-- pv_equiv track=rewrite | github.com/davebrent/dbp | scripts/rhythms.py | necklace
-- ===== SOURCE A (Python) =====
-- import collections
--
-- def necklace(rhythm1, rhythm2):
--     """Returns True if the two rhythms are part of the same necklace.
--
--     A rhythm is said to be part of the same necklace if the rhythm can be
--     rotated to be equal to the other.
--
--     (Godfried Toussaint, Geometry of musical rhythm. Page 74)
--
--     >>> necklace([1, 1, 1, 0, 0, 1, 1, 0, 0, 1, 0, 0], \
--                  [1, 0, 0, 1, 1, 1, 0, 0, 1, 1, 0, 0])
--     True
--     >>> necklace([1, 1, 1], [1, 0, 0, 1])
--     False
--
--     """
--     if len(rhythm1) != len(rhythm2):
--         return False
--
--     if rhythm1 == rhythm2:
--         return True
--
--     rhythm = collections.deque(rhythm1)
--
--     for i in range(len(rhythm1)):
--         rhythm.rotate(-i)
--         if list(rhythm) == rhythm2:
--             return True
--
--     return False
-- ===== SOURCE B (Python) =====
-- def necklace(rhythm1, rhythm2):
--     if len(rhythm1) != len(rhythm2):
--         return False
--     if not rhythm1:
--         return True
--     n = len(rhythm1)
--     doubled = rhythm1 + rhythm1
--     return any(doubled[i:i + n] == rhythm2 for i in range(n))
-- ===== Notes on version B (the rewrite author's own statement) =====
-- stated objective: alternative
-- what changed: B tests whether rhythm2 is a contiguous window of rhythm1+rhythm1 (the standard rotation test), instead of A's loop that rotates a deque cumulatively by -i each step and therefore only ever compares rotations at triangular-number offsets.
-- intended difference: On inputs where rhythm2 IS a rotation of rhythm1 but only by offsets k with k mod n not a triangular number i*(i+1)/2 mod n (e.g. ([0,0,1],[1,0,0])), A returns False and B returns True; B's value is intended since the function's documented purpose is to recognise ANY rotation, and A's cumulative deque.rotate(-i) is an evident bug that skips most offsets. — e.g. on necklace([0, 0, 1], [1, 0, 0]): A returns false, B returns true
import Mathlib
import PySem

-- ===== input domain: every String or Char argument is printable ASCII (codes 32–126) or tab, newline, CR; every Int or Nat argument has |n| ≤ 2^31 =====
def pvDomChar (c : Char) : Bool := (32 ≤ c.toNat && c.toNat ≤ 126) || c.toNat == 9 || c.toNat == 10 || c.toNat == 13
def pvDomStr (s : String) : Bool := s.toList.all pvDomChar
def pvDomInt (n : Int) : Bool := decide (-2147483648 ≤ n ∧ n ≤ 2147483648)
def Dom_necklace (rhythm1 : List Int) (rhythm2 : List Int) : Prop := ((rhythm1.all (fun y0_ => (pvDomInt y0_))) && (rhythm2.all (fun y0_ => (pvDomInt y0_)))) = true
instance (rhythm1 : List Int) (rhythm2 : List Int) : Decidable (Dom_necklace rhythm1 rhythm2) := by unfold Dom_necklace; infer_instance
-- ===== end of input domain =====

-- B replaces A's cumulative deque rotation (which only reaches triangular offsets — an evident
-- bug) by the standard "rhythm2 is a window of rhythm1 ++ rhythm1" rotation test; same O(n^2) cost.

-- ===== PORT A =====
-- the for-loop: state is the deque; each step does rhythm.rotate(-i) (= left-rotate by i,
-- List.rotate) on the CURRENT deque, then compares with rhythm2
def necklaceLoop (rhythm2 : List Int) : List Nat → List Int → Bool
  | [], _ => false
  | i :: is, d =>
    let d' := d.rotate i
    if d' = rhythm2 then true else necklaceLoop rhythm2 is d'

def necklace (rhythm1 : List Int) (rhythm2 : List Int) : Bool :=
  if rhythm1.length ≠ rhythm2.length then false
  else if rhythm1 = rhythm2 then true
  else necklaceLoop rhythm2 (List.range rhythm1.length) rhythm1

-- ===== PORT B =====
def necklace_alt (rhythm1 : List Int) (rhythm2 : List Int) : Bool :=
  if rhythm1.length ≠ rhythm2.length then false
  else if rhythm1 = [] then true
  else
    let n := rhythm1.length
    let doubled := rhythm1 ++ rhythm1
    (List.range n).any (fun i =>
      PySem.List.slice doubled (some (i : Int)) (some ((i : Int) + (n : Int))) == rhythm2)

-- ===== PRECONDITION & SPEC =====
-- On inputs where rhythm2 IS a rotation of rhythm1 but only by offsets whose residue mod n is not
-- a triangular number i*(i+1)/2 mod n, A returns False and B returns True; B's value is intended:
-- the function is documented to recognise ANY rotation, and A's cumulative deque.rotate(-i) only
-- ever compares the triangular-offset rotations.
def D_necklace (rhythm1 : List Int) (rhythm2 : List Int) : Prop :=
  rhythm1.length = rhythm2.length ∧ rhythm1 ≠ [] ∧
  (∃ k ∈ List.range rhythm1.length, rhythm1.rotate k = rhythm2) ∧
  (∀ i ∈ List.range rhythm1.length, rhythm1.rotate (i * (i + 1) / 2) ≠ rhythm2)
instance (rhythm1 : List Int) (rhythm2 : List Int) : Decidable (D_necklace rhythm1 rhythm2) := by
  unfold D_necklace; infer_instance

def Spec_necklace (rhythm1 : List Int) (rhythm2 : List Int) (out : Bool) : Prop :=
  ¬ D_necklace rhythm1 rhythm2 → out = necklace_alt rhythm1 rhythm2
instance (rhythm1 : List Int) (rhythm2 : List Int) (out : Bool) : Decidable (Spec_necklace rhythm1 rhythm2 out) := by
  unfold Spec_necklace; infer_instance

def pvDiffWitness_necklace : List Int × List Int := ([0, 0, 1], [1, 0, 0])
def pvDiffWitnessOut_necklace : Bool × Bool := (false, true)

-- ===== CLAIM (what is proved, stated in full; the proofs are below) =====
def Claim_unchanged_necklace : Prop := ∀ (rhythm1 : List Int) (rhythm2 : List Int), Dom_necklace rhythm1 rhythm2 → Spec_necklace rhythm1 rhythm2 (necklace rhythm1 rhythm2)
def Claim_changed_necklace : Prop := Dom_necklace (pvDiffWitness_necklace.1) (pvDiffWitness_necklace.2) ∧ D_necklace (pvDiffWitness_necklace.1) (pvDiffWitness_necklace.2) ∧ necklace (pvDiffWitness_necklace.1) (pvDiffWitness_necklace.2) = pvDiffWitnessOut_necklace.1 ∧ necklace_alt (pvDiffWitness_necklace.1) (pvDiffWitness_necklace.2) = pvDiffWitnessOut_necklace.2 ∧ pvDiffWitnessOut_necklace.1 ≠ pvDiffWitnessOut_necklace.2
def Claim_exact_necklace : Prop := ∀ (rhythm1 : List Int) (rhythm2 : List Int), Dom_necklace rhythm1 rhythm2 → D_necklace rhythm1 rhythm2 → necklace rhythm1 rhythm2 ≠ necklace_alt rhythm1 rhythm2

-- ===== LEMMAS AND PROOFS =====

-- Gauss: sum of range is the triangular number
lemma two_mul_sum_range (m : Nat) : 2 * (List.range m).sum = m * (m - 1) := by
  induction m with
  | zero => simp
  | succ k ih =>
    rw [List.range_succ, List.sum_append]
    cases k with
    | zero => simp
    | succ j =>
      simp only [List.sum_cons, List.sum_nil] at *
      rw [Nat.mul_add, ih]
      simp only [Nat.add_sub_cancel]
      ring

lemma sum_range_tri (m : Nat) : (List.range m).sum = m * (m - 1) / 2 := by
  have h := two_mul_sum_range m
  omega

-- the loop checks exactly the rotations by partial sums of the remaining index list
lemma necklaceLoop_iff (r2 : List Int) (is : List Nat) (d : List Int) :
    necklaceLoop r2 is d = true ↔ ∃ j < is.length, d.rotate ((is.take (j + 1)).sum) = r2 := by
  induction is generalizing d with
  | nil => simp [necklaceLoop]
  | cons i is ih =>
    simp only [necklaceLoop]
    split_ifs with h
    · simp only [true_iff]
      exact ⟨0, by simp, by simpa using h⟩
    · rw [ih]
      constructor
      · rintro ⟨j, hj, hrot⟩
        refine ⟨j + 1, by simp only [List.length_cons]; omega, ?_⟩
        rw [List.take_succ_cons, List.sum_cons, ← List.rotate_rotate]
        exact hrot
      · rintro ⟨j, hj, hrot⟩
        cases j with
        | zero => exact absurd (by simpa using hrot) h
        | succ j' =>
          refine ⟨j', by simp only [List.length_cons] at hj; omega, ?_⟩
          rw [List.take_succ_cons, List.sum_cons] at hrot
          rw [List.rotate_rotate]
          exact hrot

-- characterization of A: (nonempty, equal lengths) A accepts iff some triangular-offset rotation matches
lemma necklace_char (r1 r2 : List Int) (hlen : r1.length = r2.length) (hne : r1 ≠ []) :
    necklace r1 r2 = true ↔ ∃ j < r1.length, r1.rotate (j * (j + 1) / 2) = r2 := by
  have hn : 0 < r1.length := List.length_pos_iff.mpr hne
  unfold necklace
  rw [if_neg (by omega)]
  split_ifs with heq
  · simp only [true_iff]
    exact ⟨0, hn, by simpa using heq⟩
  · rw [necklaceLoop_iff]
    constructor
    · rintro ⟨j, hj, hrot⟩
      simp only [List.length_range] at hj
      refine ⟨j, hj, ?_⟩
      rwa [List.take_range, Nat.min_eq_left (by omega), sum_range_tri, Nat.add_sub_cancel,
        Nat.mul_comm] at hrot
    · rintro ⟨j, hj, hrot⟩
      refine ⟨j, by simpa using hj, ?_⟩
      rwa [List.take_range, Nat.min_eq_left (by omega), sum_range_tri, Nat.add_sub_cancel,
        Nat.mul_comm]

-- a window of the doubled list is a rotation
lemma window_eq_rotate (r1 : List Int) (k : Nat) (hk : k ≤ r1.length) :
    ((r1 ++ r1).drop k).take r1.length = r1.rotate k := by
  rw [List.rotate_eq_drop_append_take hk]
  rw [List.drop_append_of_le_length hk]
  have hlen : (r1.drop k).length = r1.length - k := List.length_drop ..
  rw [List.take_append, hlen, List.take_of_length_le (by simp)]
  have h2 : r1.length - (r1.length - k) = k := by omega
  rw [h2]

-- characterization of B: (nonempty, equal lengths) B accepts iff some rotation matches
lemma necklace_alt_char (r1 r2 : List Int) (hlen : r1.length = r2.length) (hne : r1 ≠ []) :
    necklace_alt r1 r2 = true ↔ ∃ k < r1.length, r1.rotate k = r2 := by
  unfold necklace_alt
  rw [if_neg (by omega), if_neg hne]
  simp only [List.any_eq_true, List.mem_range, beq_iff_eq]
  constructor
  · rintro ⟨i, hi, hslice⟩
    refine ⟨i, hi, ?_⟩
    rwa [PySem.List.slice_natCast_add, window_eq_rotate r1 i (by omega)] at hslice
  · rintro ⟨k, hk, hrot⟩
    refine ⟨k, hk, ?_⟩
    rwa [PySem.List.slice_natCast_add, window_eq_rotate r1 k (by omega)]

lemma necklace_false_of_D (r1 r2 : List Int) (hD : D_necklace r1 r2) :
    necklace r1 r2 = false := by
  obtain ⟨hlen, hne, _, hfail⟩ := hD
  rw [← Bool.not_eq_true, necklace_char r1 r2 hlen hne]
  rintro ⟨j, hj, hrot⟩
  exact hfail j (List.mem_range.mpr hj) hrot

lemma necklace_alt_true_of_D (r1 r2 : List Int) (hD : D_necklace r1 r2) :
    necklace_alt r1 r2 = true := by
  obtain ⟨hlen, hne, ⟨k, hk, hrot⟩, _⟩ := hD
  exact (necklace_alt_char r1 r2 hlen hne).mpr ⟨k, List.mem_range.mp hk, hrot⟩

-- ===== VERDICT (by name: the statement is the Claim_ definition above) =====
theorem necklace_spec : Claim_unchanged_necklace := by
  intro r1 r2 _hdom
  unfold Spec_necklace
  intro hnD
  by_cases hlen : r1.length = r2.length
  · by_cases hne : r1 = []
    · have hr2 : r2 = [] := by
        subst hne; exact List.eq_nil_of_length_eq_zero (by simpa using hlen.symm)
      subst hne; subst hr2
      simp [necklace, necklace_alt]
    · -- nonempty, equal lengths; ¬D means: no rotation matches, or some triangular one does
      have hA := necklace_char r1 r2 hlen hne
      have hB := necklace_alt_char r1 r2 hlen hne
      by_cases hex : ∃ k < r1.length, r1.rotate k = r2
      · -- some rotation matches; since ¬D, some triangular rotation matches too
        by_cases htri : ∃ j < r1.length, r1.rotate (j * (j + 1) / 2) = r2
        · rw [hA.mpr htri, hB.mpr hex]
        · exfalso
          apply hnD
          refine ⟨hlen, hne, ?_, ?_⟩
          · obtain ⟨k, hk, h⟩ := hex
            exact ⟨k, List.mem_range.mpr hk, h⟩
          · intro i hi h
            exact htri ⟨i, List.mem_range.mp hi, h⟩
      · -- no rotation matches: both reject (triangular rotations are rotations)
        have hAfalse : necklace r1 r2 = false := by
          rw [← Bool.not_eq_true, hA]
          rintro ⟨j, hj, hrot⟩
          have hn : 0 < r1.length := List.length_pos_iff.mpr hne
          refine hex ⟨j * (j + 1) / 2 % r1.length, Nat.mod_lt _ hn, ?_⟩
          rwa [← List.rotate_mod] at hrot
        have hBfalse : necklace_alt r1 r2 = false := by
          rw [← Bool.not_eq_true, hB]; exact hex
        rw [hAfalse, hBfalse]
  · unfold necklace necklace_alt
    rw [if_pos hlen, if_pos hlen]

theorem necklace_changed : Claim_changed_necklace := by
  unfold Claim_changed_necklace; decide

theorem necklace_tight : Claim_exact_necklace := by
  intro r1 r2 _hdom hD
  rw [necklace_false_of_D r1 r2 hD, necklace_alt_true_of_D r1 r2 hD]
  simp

==

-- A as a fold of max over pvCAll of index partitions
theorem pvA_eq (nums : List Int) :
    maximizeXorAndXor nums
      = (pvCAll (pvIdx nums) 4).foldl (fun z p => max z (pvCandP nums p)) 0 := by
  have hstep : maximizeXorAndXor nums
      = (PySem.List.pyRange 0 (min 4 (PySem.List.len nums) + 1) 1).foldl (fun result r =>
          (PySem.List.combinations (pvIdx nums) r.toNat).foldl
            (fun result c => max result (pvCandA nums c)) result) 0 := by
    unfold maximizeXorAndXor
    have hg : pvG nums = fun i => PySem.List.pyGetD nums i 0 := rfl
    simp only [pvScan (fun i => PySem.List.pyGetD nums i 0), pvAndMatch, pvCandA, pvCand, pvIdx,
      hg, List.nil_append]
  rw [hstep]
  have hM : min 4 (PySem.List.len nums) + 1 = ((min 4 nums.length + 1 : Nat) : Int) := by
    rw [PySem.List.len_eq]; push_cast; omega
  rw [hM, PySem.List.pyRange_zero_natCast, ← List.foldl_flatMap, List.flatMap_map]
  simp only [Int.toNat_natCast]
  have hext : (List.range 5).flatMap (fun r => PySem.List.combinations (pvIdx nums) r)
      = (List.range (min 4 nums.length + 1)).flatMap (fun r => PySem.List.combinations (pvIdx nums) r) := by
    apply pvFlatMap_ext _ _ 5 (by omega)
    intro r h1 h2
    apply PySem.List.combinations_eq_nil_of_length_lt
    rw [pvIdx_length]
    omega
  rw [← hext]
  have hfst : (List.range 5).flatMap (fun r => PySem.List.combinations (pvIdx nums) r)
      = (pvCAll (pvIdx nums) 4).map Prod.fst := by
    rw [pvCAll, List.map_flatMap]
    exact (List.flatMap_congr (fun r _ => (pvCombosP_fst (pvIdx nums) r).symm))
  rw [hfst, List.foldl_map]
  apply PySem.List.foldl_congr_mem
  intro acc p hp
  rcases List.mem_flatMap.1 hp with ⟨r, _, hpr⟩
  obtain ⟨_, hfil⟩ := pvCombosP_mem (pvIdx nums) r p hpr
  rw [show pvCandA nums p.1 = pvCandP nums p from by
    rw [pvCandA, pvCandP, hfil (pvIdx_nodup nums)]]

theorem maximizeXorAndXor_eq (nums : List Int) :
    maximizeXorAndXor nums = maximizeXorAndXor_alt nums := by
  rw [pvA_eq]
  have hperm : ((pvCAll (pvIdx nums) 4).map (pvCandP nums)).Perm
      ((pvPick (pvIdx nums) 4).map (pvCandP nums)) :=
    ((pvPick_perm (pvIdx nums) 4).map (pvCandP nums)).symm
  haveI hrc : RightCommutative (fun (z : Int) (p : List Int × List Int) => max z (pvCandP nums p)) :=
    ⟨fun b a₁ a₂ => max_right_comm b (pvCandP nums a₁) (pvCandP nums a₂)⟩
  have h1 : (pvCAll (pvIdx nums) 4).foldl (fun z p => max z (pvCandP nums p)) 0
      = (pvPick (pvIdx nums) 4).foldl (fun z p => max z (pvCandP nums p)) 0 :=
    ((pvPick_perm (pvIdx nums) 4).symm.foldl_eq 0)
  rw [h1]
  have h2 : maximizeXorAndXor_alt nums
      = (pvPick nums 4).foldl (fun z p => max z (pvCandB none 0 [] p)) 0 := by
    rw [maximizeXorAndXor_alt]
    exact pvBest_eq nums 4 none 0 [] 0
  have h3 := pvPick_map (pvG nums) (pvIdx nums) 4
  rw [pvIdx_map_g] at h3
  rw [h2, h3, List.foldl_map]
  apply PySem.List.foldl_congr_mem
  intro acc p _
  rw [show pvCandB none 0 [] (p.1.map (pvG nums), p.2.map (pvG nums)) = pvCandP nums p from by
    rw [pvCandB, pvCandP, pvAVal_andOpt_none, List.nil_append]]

* * *

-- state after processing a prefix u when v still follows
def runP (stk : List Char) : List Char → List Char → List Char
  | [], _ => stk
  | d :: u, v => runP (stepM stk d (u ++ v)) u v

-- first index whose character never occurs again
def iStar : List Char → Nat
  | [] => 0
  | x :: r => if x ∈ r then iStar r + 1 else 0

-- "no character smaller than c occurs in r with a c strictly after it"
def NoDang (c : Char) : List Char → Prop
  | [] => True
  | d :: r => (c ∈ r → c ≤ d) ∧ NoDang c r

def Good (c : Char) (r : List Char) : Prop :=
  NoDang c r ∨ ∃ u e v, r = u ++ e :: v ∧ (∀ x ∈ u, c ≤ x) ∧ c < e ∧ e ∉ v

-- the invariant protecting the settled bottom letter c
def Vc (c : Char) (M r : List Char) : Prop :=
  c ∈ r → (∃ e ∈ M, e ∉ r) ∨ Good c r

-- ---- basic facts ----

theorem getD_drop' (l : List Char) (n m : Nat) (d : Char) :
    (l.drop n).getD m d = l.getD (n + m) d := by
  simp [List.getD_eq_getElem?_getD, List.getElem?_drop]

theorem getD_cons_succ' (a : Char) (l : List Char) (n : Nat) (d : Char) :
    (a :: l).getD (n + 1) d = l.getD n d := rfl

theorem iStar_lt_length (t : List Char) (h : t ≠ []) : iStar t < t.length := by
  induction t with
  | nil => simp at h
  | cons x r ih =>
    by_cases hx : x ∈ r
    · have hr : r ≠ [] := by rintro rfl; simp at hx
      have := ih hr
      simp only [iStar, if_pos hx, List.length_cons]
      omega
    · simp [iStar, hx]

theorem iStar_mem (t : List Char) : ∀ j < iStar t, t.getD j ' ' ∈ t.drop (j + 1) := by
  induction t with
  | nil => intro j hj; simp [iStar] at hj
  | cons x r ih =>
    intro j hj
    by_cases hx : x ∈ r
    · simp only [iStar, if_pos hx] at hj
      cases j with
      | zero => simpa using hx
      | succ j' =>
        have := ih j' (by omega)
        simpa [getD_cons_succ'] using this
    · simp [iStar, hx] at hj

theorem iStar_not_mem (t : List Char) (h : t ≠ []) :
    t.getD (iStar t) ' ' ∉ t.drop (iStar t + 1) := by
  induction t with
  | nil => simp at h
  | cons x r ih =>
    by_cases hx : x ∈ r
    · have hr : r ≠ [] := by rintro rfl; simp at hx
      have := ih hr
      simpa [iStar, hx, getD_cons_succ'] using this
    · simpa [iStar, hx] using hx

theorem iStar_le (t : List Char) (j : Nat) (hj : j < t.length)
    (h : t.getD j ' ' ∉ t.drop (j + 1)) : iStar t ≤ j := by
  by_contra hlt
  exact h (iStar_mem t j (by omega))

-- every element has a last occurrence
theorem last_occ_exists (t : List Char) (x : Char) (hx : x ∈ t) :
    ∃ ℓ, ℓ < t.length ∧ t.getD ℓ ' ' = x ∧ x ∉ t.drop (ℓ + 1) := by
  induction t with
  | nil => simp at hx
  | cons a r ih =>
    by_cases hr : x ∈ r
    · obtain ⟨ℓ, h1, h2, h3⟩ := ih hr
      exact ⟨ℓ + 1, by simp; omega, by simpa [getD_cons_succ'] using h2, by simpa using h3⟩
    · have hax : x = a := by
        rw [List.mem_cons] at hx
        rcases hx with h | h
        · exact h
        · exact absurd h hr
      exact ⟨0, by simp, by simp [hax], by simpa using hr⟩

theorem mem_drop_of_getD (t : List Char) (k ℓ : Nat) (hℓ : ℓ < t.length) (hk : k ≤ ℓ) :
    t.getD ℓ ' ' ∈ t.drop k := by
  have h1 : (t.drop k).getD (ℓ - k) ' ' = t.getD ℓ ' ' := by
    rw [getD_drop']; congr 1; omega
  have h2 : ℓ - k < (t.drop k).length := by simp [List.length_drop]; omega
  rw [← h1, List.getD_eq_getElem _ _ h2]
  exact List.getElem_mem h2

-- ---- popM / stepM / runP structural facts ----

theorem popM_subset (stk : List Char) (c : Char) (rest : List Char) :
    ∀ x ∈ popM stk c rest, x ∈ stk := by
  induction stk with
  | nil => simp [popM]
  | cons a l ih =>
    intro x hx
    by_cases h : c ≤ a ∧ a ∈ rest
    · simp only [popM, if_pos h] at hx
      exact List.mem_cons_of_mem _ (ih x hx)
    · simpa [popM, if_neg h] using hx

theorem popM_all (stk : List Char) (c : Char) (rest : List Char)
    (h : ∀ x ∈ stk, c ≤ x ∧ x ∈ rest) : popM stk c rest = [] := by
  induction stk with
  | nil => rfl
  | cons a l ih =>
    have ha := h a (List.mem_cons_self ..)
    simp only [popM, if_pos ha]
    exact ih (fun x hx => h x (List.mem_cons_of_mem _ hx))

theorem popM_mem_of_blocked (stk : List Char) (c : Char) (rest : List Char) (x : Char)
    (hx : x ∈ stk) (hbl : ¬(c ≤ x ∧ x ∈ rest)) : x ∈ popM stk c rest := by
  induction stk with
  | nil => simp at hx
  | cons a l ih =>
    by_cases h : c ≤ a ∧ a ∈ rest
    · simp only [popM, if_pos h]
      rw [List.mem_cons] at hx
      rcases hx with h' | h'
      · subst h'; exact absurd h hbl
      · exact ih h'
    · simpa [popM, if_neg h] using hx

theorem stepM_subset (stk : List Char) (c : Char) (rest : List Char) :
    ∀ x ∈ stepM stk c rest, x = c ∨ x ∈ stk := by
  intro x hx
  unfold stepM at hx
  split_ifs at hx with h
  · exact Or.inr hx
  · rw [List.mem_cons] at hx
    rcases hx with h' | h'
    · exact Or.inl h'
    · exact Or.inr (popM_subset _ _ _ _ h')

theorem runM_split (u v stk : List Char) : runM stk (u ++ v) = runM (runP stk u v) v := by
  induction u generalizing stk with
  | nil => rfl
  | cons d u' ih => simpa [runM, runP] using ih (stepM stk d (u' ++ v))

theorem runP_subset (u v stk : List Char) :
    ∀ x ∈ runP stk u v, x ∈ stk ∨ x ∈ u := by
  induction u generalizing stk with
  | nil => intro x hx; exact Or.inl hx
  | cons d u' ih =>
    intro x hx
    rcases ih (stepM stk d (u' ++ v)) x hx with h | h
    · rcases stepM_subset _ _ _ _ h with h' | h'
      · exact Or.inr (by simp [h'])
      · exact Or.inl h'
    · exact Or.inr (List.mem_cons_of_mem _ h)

_Work order_. Tally every line of the entries that contains the word "stated", and respond with that number only.

_Written response_. 2